While this book is more explicitly environmentalist than others I’ve included, this list would be incomplete without it. My own little hummingbirds love this story of a tiny being just like them trying to accomplish big things against all odds.

Haida author Nicoll Yahgulanaas reinterprets a Quechuan tale with Ecuadoran and Peruvian roots, explaining that the tiny protagonist, the hummingbird, has cultural significance for not only the Quechua, but also the Pueblo, the Haida, and the Tsimshian.

The tale follows the plight of a hummingbird whose home and neighbours are threatened by a forest fire. Although she could fly away, she chooses to “do what [she] can” and tirelessly flies one drop of water from a stream to the fire.

My own little hummingbirds love this story of a tiny being just like them trying to accomplish big things against all odds.

Kenyan activist Wangari Maathai’s afterword reminds us that this isn’t just a metaphor; Maathai’s Green Belt movement has had an enormous impact on watershed health and local livelihoods in Kenya, simply by planting one tree at a time.

It’s taken time for my 4-year-old to process the wildfires that turn our air thick with smoke with increasing regularity, so be aware this story could be unnerving to some kids. Nonetheless, it can also help tiny people feel empowered to make big change.

For creative conservationists

The Usborne Nature Journal

By Rosie Hall (for ages 6 and up)

And now for something a little different: A book for your family to write together.
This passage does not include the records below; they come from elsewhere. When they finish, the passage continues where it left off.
-- pv_equiv track=rewrite | github.com/granthalf/Python | scripts/PVHEADSET/pvheadset.py | choose_best_audio
-- ===== SOURCE A (Python) =====
-- def choose_best_audio(audio_devices):
--     # Priority: Stereo Mix > Jabra > Realtek > anything else
--     for dev in audio_devices:
--         if "Stereo Mix" in dev or "Mixage stéréo" in dev:
--             return dev
--     for dev in audio_devices:
--         if "Jabra" in dev:
--             return dev
--     for dev in audio_devices:
--         if "Realtek" in dev:
--             return dev
--     return audio_devices[0] if audio_devices else None
-- ===== SOURCE B (Python) =====
-- def choose_best_audio(audio_devices):
--     # Single pass: rank each device (lower = better) and keep the first device
--     # with the lowest rank seen so far.
--     best = None
--     for dev in audio_devices:
--         if "Stereo Mix" in dev or "Mixage stéréo" in dev:
--             r = 0
--         elif "Jabra" in dev:
--             r = 1
--         elif "Realtek" in dev:
--             r = 2
--         else:
--             r = 3
--         if best is None or r < best[0]:
--             best = (r, dev)
--     return best[1] if best is not None else None
-- ===== Notes on version B (the rewrite author's own statement) =====
-- stated objective: simpler
-- what changed: Replaced the three sequential priority scans plus first-element fallback by one pass that ranks each device and keeps the first device of lowest rank.
import Mathlib
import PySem

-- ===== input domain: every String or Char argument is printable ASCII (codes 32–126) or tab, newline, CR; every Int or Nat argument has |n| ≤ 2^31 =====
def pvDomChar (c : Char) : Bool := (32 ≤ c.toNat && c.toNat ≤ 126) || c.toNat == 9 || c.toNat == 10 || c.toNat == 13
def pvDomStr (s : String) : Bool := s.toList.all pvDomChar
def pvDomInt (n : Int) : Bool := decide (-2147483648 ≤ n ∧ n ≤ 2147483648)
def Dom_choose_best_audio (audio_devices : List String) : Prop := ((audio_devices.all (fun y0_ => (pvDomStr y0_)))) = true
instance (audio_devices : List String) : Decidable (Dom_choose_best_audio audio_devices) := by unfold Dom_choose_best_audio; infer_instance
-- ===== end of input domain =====

-- B replaces A's three sequential priority scans plus fallback by a single pass
-- tracking the first device of lowest rank (same return value; objective: simpler).


-- ===== PORT A =====
-- predicates for the three substring tests ("sub in dev")
def isStereo (dev : String) : Bool := PySem.Str.isIn "Stereo Mix" dev || PySem.Str.isIn "Mixage stéréo" dev
def isJabra (dev : String) : Bool := PySem.Str.isIn "Jabra" dev
def isRealtek (dev : String) : Bool := PySem.Str.isIn "Realtek" dev

-- three early-return scans, then `audio_devices[0] if audio_devices else None`
def choose_best_audio (audio_devices : List String) : Option String :=
  match audio_devices.find? isStereo with
  | some dev => some dev
  | none =>
    match audio_devices.find? isJabra with
    | some dev => some dev
    | none =>
      match audio_devices.find? isRealtek with
      | some dev => some dev
      | none => audio_devices.head?

-- ===== PORT B =====
-- rank of a device: lower is better
def devRank (dev : String) : Nat :=
  if isStereo dev then 0 else if isJabra dev then 1 else if isRealtek dev then 2 else 3

-- one step of the single pass: keep `best` unless the new device ranks strictly lower
def pickStep (best : Option (Nat × String)) (dev : String) : Option (Nat × String) :=
  match best with
  | none => some (devRank dev, dev)
  | some (r, d) => if devRank dev < r then some (devRank dev, dev) else some (r, d)

def choose_best_audio_alt (audio_devices : List String) : Option String :=
  (audio_devices.foldl pickStep none).map Prod.snd

-- ===== PRECONDITION & SPEC =====
def Spec_choose_best_audio (audio_devices : List String) (out : Option String) : Prop := out = choose_best_audio_alt audio_devices
instance (audio_devices : List String) (out : Option String) : Decidable (Spec_choose_best_audio audio_devices out) := by unfold Spec_choose_best_audio; infer_instance

-- ===== CLAIM (what is proved, stated in full; the proofs are below) =====
def Claim_equal_choose_best_audio : Prop := ∀ (audio_devices : List String), Dom_choose_best_audio audio_devices → Spec_choose_best_audio audio_devices (choose_best_audio audio_devices)

-- ===== LEMMAS AND PROOFS =====

-- proof-side reference function: first element of minimal rank, as a pair (rank, element)
def Fp : List String → Option (Nat × String)
  | [] => none
  | x :: l =>
    match Fp l with
    | none => some (devRank x, x)
    | some (r, d) => if devRank x ≤ r then some (devRank x, x) else some (r, d)

theorem devRank_le_three (x : String) : devRank x ≤ 3 := by
  unfold devRank; split_ifs <;> omega

theorem devRank_eq_zero_iff (x : String) : devRank x = 0 ↔ isStereo x = true := by
  unfold devRank; split_ifs <;> simp_all

theorem devRank_eq_one_iff (x : String) :
    devRank x = 1 ↔ isStereo x = false ∧ isJabra x = true := by
  unfold devRank; split_ifs <;> simp_all

theorem devRank_eq_two_iff (x : String) :
    devRank x = 2 ↔ isStereo x = false ∧ isJabra x = false ∧ isRealtek x = true := by
  unfold devRank; split_ifs <;> simp_all

theorem devRank_eq_three_iff (x : String) :
    devRank x = 3 ↔ isStereo x = false ∧ isJabra x = false ∧ isRealtek x = false := by
  unfold devRank; split_ifs <;> simp_all

theorem Fp_none_iff (l : List String) : Fp l = none ↔ l = [] := by
  cases l with
  | nil => simp [Fp]
  | cons x l =>
    simp only [Fp]
    cases h : Fp l
    · simp
    · simp; split_ifs <;> simp

theorem Fp_min (l : List String) (r : Nat) (d : String) (h : Fp l = some (r, d)) :
    r = devRank d ∧ ∀ x ∈ l, r ≤ devRank x := by
  induction l generalizing r d with
  | nil => simp [Fp] at h
  | cons x l ih =>
    simp only [Fp] at h
    cases hl : Fp l with
    | none =>
      rw [hl] at h
      simp at h
      obtain ⟨h1, h2⟩ := h
      subst h1; subst h2
      refine ⟨rfl, ?_⟩
      intro y hy
      rcases List.mem_cons.mp hy with rfl | hy
      · exact le_refl _
      · exact absurd hy (by simp [(Fp_none_iff l).mp hl])
    | some p =>
      obtain ⟨r', d'⟩ := p
      rw [hl] at h
      dsimp only at h
      obtain ⟨hr', hmin⟩ := ih r' d' hl
      split_ifs at h with hle
      · simp at h; obtain ⟨h1, h2⟩ := h; subst h1; subst h2
        refine ⟨rfl, ?_⟩
        intro y hy
        rcases List.mem_cons.mp hy with rfl | hy
        · exact le_refl _
        · exact le_trans hle (hmin y hy)
      · simp at h; obtain ⟨h1, h2⟩ := h; subst h1; subst h2
        refine ⟨hr', ?_⟩
        intro y hy
        rcases List.mem_cons.mp hy with rfl | hy
        · omega
        · exact hmin y hy

theorem Fp_first (l : List String) (r : Nat) (d : String) (h : Fp l = some (r, d)) :
    ∃ l1 l2, l = l1 ++ d :: l2 ∧ ∀ x ∈ l1, r < devRank x := by
  induction l generalizing r d with
  | nil => simp [Fp] at h
  | cons x l ih =>
    simp only [Fp] at h
    cases hl : Fp l with
    | none =>
      rw [hl] at h; simp at h
      obtain ⟨h1, h2⟩ := h; subst h1; subst h2
      exact ⟨[], l, rfl, by simp⟩
    | some p =>
      obtain ⟨r', d'⟩ := p
      rw [hl] at h
      dsimp only at h
      split_ifs at h with hle
      · simp at h; obtain ⟨h1, h2⟩ := h; subst h1; subst h2
        exact ⟨[], l, rfl, by simp⟩
      · simp at h
        obtain ⟨rfl, rfl⟩ := h
        obtain ⟨l1, l2, hsplit, hgt⟩ := ih _ _ hl
        refine ⟨x :: l1, l2, by simp [hsplit], ?_⟩
        intro y hy
        rcases List.mem_cons.mp hy with rfl | hy
        · omega
        · exact hgt y hy

-- B's fold with a live accumulator computes the same first-minimum as `Fp`
theorem fold_some (l : List String) (r : Nat) (d : String) :
    l.foldl pickStep (some (r, d)) =
      some (match Fp l with
            | none => (r, d)
            | some (r', d') => if r' < r then (r', d') else (r, d)) := by
  induction l generalizing r d with
  | nil => simp [Fp]
  | cons x l ih =>
    have hstep : List.foldl pickStep (some (r, d)) (x :: l) =
        if devRank x < r then List.foldl pickStep (some (devRank x, x)) l
        else List.foldl pickStep (some (r, d)) l := by
      simp only [List.foldl_cons, pickStep]; split_ifs <;> rfl
    rw [hstep]
    cases hl : Fp l with
    | none =>
      have hF : Fp (x :: l) = some (devRank x, x) := by simp [Fp, hl]
      rw [hF]
      dsimp only
      by_cases h1 : devRank x < r
      · rw [if_pos h1, if_pos h1, ih, hl]
      · rw [if_neg h1, if_neg h1, ih, hl]
    | some p =>
      obtain ⟨r', d'⟩ := p
      by_cases hle : devRank x ≤ r'
      · have hF : Fp (x :: l) = some (devRank x, x) := by simp [Fp, hl, hle]
        rw [hF]
        dsimp only
        by_cases h1 : devRank x < r
        · rw [if_pos h1, if_pos h1, ih, hl]
          dsimp only
          rw [if_neg (by omega : ¬ r' < devRank x)]
        · rw [if_neg h1, if_neg h1, ih, hl]
          dsimp only
          rw [if_neg (by omega : ¬ r' < r)]
      · have hF : Fp (x :: l) = some (r', d') := by simp [Fp, hl, hle]
        rw [hF]
        dsimp only
        by_cases h1 : devRank x < r
        · rw [if_pos h1, if_pos (by omega : r' < r), ih, hl]
          dsimp only
          rw [if_pos (by omega : r' < devRank x)]
        · rw [if_neg h1, ih, hl]

theorem alt_eq_Fp (l : List String) : choose_best_audio_alt l = (Fp l).map Prod.snd := by
  cases l with
  | nil => rfl
  | cons x l =>
    have h0 : choose_best_audio_alt (x :: l) =
        (List.foldl pickStep (some (devRank x, x)) l).map Prod.snd := rfl
    rw [h0, fold_some]
    cases hl : Fp l with
    | none =>
      have hF : Fp (x :: l) = some (devRank x, x) := by simp [Fp, hl]
      rw [hF]
    | some p =>
      obtain ⟨r', d'⟩ := p
      dsimp only
      by_cases hle : devRank x ≤ r'
      · have hF : Fp (x :: l) = some (devRank x, x) := by simp [Fp, hl, hle]
        rw [hF, if_neg (by omega : ¬ r' < devRank x)]
      · have hF : Fp (x :: l) = some (r', d') := by simp [Fp, hl, hle]
        rw [hF, if_pos (by omega : r' < devRank x)]

theorem a_eq_Fp (l : List String) : choose_best_audio l = (Fp l).map Prod.snd := by
  cases hF : Fp l with
  | none =>
    have : l = [] := (Fp_none_iff l).mp hF
    subst this; rfl
  | some p =>
    obtain ⟨r, d⟩ := p
    obtain ⟨hrd, hmin⟩ := Fp_min l r d hF
    obtain ⟨l1, l2, hsplit, hgt⟩ := Fp_first l r d hF
    subst hsplit
    simp only [Option.map_some]
    unfold choose_best_audio
    have hr3 : r ≤ 3 := by rw [hrd]; exact devRank_le_three d
    interval_cases r
    · -- r = 0 : first pass finds d
      have hs : isStereo d = true := (devRank_eq_zero_iff d).mp hrd.symm
      have h1 : (l1.find? isStereo) = none := by
        rw [List.find?_eq_none]
        intro x hx
        have := hgt x hx
        simp only [Bool.not_eq_true]
        by_contra hc
        have : devRank x = 0 := (devRank_eq_zero_iff x).mpr (by simpa using hc)
        omega
      rw [List.find?_append, h1]
      simp [hs]
    · -- r = 1
      have hd := (devRank_eq_one_iff d).mp hrd.symm
      have hnostereo : ∀ x ∈ l1 ++ d :: l2, isStereo x = false := by
        intro x hx
        have := hmin x hx
        by_contra hc
        have : devRank x = 0 := (devRank_eq_zero_iff x).mpr (by simpa using hc)
        omega
      have h1 : (l1 ++ d :: l2).find? isStereo = none := by
        rw [List.find?_eq_none]; intro x hx; simp [hnostereo x hx]
      have h2 : (l1.find? isJabra) = none := by
        rw [List.find?_eq_none]
        intro x hx
        have hgtx := hgt x hx
        simp only [Bool.not_eq_true]
        by_contra hc
        have hsx := hnostereo x (List.mem_append_left _ hx)
        have : devRank x = 1 := (devRank_eq_one_iff x).mpr ⟨hsx, by simpa using hc⟩
        omega
      rw [h1, List.find?_append, h2]
      simp [hd.2]
    · -- r = 2
      have hd := (devRank_eq_two_iff d).mp hrd.symm
      have hnostereo : ∀ x ∈ l1 ++ d :: l2, isStereo x = false := by
        intro x hx
        have := hmin x hx
        by_contra hc
        have : devRank x = 0 := (devRank_eq_zero_iff x).mpr (by simpa using hc)
        omega
      have hnojabra : ∀ x ∈ l1 ++ d :: l2, isJabra x = false := by
        intro x hx
        have := hmin x hx
        by_contra hc
        have : devRank x = 1 :=
          (devRank_eq_one_iff x).mpr ⟨hnostereo x hx, by simpa using hc⟩
        omega
      have h1 : (l1 ++ d :: l2).find? isStereo = none := by
        rw [List.find?_eq_none]; intro x hx; simp [hnostereo x hx]
      have h2 : (l1 ++ d :: l2).find? isJabra = none := by
        rw [List.find?_eq_none]; intro x hx; simp [hnojabra x hx]
      have h3 : (l1.find? isRealtek) = none := by
        rw [List.find?_eq_none]
        intro x hx
        have hgtx := hgt x hx
        simp only [Bool.not_eq_true]
        by_contra hc
        have : devRank x = 2 :=
          (devRank_eq_two_iff x).mpr
            ⟨hnostereo x (List.mem_append_left _ hx),
             hnojabra x (List.mem_append_left _ hx), by simpa using hc⟩
        omega
      rw [h1, h2, List.find?_append, h3]
      simp [hd.2.2]
    · -- r = 3 : all ranks are 3, so l1 = [] and the fallback returns the head
      have hl1 : l1 = [] := by
        cases l1 with
        | nil => rfl
        | cons y l1' =>
          have := hgt y (List.mem_cons_self)
          have := devRank_le_three y
          omega
      subst hl1
      have hall3 : ∀ x ∈ d :: l2, devRank x = 3 := by
        intro x hx
        have := hmin x (by simpa using hx)
        have := devRank_le_three x
        omega
      have h1 : (d :: l2).find? isStereo = none := by
        rw [List.find?_eq_none]
        intro x hx
        have := (devRank_eq_three_iff x).mp (hall3 x hx)
        simp [this.1]
      have h2 : (d :: l2).find? isJabra = none := by
        rw [List.find?_eq_none]
        intro x hx
        have := (devRank_eq_three_iff x).mp (hall3 x hx)
        simp [this.2.1]
      have h3 : (d :: l2).find? isRealtek = none := by
        rw [List.find?_eq_none]
        intro x hx
        have := (devRank_eq_three_iff x).mp (hall3 x hx)
        simp [this.2.2]
      simp only [List.nil_append]
      rw [h1, h2, h3]
      rfl

-- ===== VERDICT (by name: the statement is the Claim_ definition above) =====
theorem choose_best_audio_spec : Claim_equal_choose_best_audio := by
  intro l _
  unfold Spec_choose_best_audio
  rw [a_eq_Fp, alt_eq_Fp]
This little journal provides just enough structure to inspire kids to doodle, journal, or transcribe some of their own thoughts on each themed page. Your mini-Thoreau might want to start a moon diary on the page next to the moon-gazing chart, or try their hand at drawing local petals next to the diagram of flower parts.
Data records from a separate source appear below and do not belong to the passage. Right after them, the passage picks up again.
-- pv_equiv track=rewrite | github.com/JungChangwoo/Algorithm_PS | Kakao/ParenthesisTransformation.py | divide_idx
-- ===== SOURCE A (Python) =====
-- def divide_idx(p):
--     left, right = 0, 0
--     for i in range(len(p)):
--         if p[i] == '(':
--             left += 1
--         else:
--             right += 1
--         if left == right:
--             return i
--     return 0
-- ===== SOURCE B (Python) =====
-- def divide_idx(p):
--     # Search over even prefix lengths, recounting from scratch: a prefix is
--     # balanced iff exactly half of its characters are '(' (so its length is even).
--     n = len(p)
--     L = 2
--     while L <= n:
--         if 2 * p[:L].count('(') == L:
--             return L - 1
--         L += 2
--     return 0
-- ===== Notes on version B (the rewrite author's own statement) =====
-- stated objective: alternative
-- what changed: Replaces the single running-balance loop by a search over even prefix lengths: a while loop steps L by 2 and recounts the opening brackets in p[:L] from scratch, returning L-1 at the first L where exactly half the prefix consists of opening brackets (a prefix is balanced iff that holds, and such a prefix has even length); trades the O(n) fused scan for an O(n^2) count-per-prefix search.
import Mathlib
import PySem

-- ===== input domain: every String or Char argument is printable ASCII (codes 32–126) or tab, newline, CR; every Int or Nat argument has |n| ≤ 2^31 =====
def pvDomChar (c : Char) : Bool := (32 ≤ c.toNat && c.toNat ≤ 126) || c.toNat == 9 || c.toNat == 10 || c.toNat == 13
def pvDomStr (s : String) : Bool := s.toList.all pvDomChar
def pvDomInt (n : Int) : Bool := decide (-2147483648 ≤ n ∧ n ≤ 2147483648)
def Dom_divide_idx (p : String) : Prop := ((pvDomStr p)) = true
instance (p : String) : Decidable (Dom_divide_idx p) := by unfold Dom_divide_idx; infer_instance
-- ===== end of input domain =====

-- B replaces A's fused running-balance loop by a step-2 search over even prefix lengths,
-- recounting the opening brackets of each prefix from scratch (alternative decomposition; same return value).

-- ===== PORT A =====
-- for i in range(len(p)): two counters, early return of i
def divideIdxGoA : List Char → Int → Int → Int → Int
  | [], _, _, _ => 0
  | c :: cs, i, left, right =>
    let left' := if c = '(' then left + 1 else left
    let right' := if c = '(' then right else right + 1
    if left' = right' then i else divideIdxGoA cs (i + 1) left' right'

def divide_idx (p : String) : Int := divideIdxGoA p.toList 0 0 0

-- ===== PORT B =====
-- while L <= n: if 2 * p[:L].count('(') == L: return L - 1; L += 2
def divideIdxGoB (cs : List Char) (n L : Nat) : Int :=
  if _h : L ≤ n then
    if 2 * ((PySem.Chars.count (PySem.List.slice cs none (some (L : Int))) ['(']) : Int) = (L : Int)
    then (L : Int) - 1
    else divideIdxGoB cs n (L + 2)
  else 0
termination_by n + 1 - L
decreasing_by omega

def divide_idx_alt (p : String) : Int := divideIdxGoB p.toList p.toList.length 2

-- ===== PRECONDITION & SPEC =====
def Spec_divide_idx (p : String) (out : Int) : Prop := out = divide_idx_alt p
instance (p : String) (out : Int) : Decidable (Spec_divide_idx p out) := by unfold Spec_divide_idx; infer_instance

-- ===== CLAIM (what is proved, stated in full; the proofs are below) =====
def Claim_equal_divide_idx : Prop := ∀ (p : String), Dom_divide_idx p → Spec_divide_idx p (divide_idx p)

-- ===== LEMMAS AND PROOFS =====

-- common reference searcher: first j in [j..n] whose length-j prefix has '('-count j/2, returning j-1, else 0
def pvSearch (cs : List Char) (n j : Nat) : Int :=
  if _h : j ≤ n then
    if 2 * (cs.take j).count '(' = j then (j : Int) - 1 else pvSearch cs n (j + 1)
  else 0
termination_by n + 1 - j
decreasing_by omega

theorem countGo_single (l : List Char) : ∀ (fuel acc : Nat), l.length ≤ fuel →
    PySem.Chars.count.go ['('] fuel l acc = acc + l.count '(' := by
  induction l with
  | nil =>
    intro fuel acc _
    cases fuel <;> simp [PySem.Chars.count.go]
  | cons c t ih =>
    intro fuel acc h
    cases fuel with
    | zero => simp at h
    | succ f =>
      simp only [PySem.Chars.count.go, List.isPrefixOf, List.count_cons]
      by_cases hc : c = '('
      · simp [hc, ih f (acc + 1) (by simpa using h)]
        omega
      · have : ('(' == c) = false := by simpa [beq_iff_eq] using fun h' => hc h'.symm
        simp [this, ih f acc (by simpa using h), hc]

theorem count_single (cs : List Char) : PySem.Chars.count cs ['('] = cs.count '(' := by
  simpa [PySem.Chars.count] using countGo_single cs cs.length 0 le_rfl

theorem goA_eq_search (full : List Char) : ∀ (m k : Nat), full.length - k = m → k ≤ full.length →
    divideIdxGoA (full.drop k) (k : Int) ((full.take k).count '(' : Int)
      ((k : Int) - ((full.take k).count '(' : Int)) = pvSearch full full.length (k + 1) := by
  intro m
  induction m with
  | zero =>
    intro k hm hk
    have hkl : k = full.length := by omega
    rw [pvSearch]
    rw [dif_neg (by omega)]
    simp [hkl]
    rfl
  | succ m ih =>
    intro k hm hk
    have hklt : k < full.length := by omega
    rw [List.drop_eq_getElem_cons hklt]
    have htake : full.take (k + 1) = full.take k ++ [full[k]] := by
      rw [List.take_add_one]
      simp [List.getElem?_eq_getElem hklt]
    rw [pvSearch, dif_pos (by omega)]
    set l := (full.take k).count '(' with hl
    simp only [divideIdxGoA]
    by_cases hc : full[k] = '('
    · have hcnt : (full.take (k + 1)).count '(' = l + 1 := by
        rw [htake, List.count_append]; simp [hc]; exact hl.symm
      simp only [hc, reduceIte]
      by_cases hb : 2 * (full.take (k + 1)).count '(' = k + 1
      · rw [if_pos (show ((l : Int) + 1) = (k : Int) - l by omega), if_pos hb]
        push_cast; ring
      · rw [if_neg (show ¬ ((l : Int) + 1) = (k : Int) - l by omega), if_neg hb]
        rw [show ((k : Int) + 1) = (((k + 1 : Nat)) : Int) by push_cast; ring,
            show ((l : Int) + 1) = (((full.take (k + 1)).count '(' : Nat) : Int) by rw [hcnt]; push_cast; ring,
            show ((k : Int) - l) = ((((k + 1 : Nat)) : Int) - (((full.take (k + 1)).count '(' : Nat) : Int)) by rw [hcnt]; push_cast; ring]
        exact ih (k + 1) (by omega) (by omega)
    · have hcnt : (full.take (k + 1)).count '(' = l := by
        rw [htake, List.count_append]; simp [hc]; exact hl.symm
      simp only [if_neg hc]
      by_cases hb : 2 * (full.take (k + 1)).count '(' = k + 1
      · rw [if_pos (show ((l : Int)) = (k : Int) - l + 1 by omega), if_pos hb]
        push_cast; ring
      · rw [if_neg (show ¬ ((l : Int)) = (k : Int) - l + 1 by omega), if_neg hb]
        rw [show ((k : Int) - l + 1) = ((((k + 1 : Nat)) : Int) - (((full.take (k + 1)).count '(' : Nat) : Int)) by rw [hcnt]; push_cast; ring,
            show ((l : Int)) = (((full.take (k + 1)).count '(' : Nat) : Int) by rw [hcnt],
            show ((k : Int) + 1) = (((k + 1 : Nat)) : Int) by push_cast; ring]
        exact ih (k + 1) (by omega) (by omega)

theorem goB_eq_search (cs : List Char) (n : Nat) : ∀ (fuel L : Nat), n + 1 ≤ L + fuel → L % 2 = 1 →
    pvSearch cs n L = divideIdxGoB cs n (L + 1) := by
  intro fuel
  induction fuel with
  | zero =>
    intro L hf _
    rw [pvSearch, dif_neg (by omega), divideIdxGoB, dif_neg (by omega)]
  | succ f ih =>
    intro L hf hodd
    by_cases hL : L ≤ n
    · rw [pvSearch, dif_pos hL, if_neg (by omega)]
      by_cases hL1 : L + 1 ≤ n
      · rw [pvSearch, dif_pos hL1, divideIdxGoB, dif_pos hL1]
        have hsl : PySem.List.slice cs none (some ((L + 1 : Nat) : Int)) = cs.take (L + 1) :=
          PySem.List.slice_to_natCast cs (L + 1)
        have hcond : (2 * ((PySem.Chars.count (PySem.List.slice cs none (some ((L + 1 : Nat) : Int))) ['(']) : Int) = ((L + 1 : Nat) : Int))
            ↔ 2 * (cs.take (L + 1)).count '(' = L + 1 := by
          rw [hsl, count_single]
          constructor <;> intro h
          · exact_mod_cast h
          · exact_mod_cast h
        by_cases hb : 2 * (cs.take (L + 1)).count '(' = L + 1
        · rw [if_pos hb, if_pos (hcond.mpr hb)]
        · rw [if_neg hb, if_neg (fun h => hb (hcond.mp h))]
          exact ih (L + 2) (by omega) (by omega)
      · rw [pvSearch, dif_neg (by omega), divideIdxGoB, dif_neg (by omega)]
    · rw [pvSearch, dif_neg (by omega), divideIdxGoB, dif_neg (by omega)]

-- ===== VERDICT (by name: the statement is the Claim_ definition above) =====
theorem divide_idx_spec : Claim_equal_divide_idx := by
  intro p _
  unfold Spec_divide_idx divide_idx divide_idx_alt
  have hA := goA_eq_search p.toList p.toList.length 0 rfl (by omega)
  simp only [List.drop_zero, List.take_zero, List.count_nil, Nat.cast_zero, sub_zero] at hA
  rw [hA]
  exact goB_eq_search p.toList p.toList.length p.toList.length 1 (by omega) (by omega)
Martin Shaw, mythic storyteller and author of Scatterlings: Getting Claimed in an Age of Amnesia, encourages us in this time of calamity “to be of a place,” not simply in it. “To be of is to hunker down as a servant to the ruminations of the specific valley, little gritty vegetable patch, or swampy acre of abandoned field that has laid its breath on the back of your neck.” Kids live in the details — 4-year-old Little Grey is very excited to document everything from the birds on our lake to the blades of dead grass in this DIY discovery journal.

I love that this little book lets our family hunker down in the world at our doorstep, and beyond.


By creating experiences in nature for our kids, we’re also teaching them to be in relationship with it. At the same time, intensifying weather and reports of the climate crisis are changing my own relationship with the planet. Neil Gaiman, author of my favourite graphic novel series, The Sandman, wrote “Fairy tales are more than true: not because they tell us that dragons exist, but because they tell us that dragons can be beaten.”

I believe these books also tell us a more-than-truth — while I won’t pretend to feel cheery about our planet’s future, these stories remind me that my family, and our relationship with the Earth, are stronger than fear.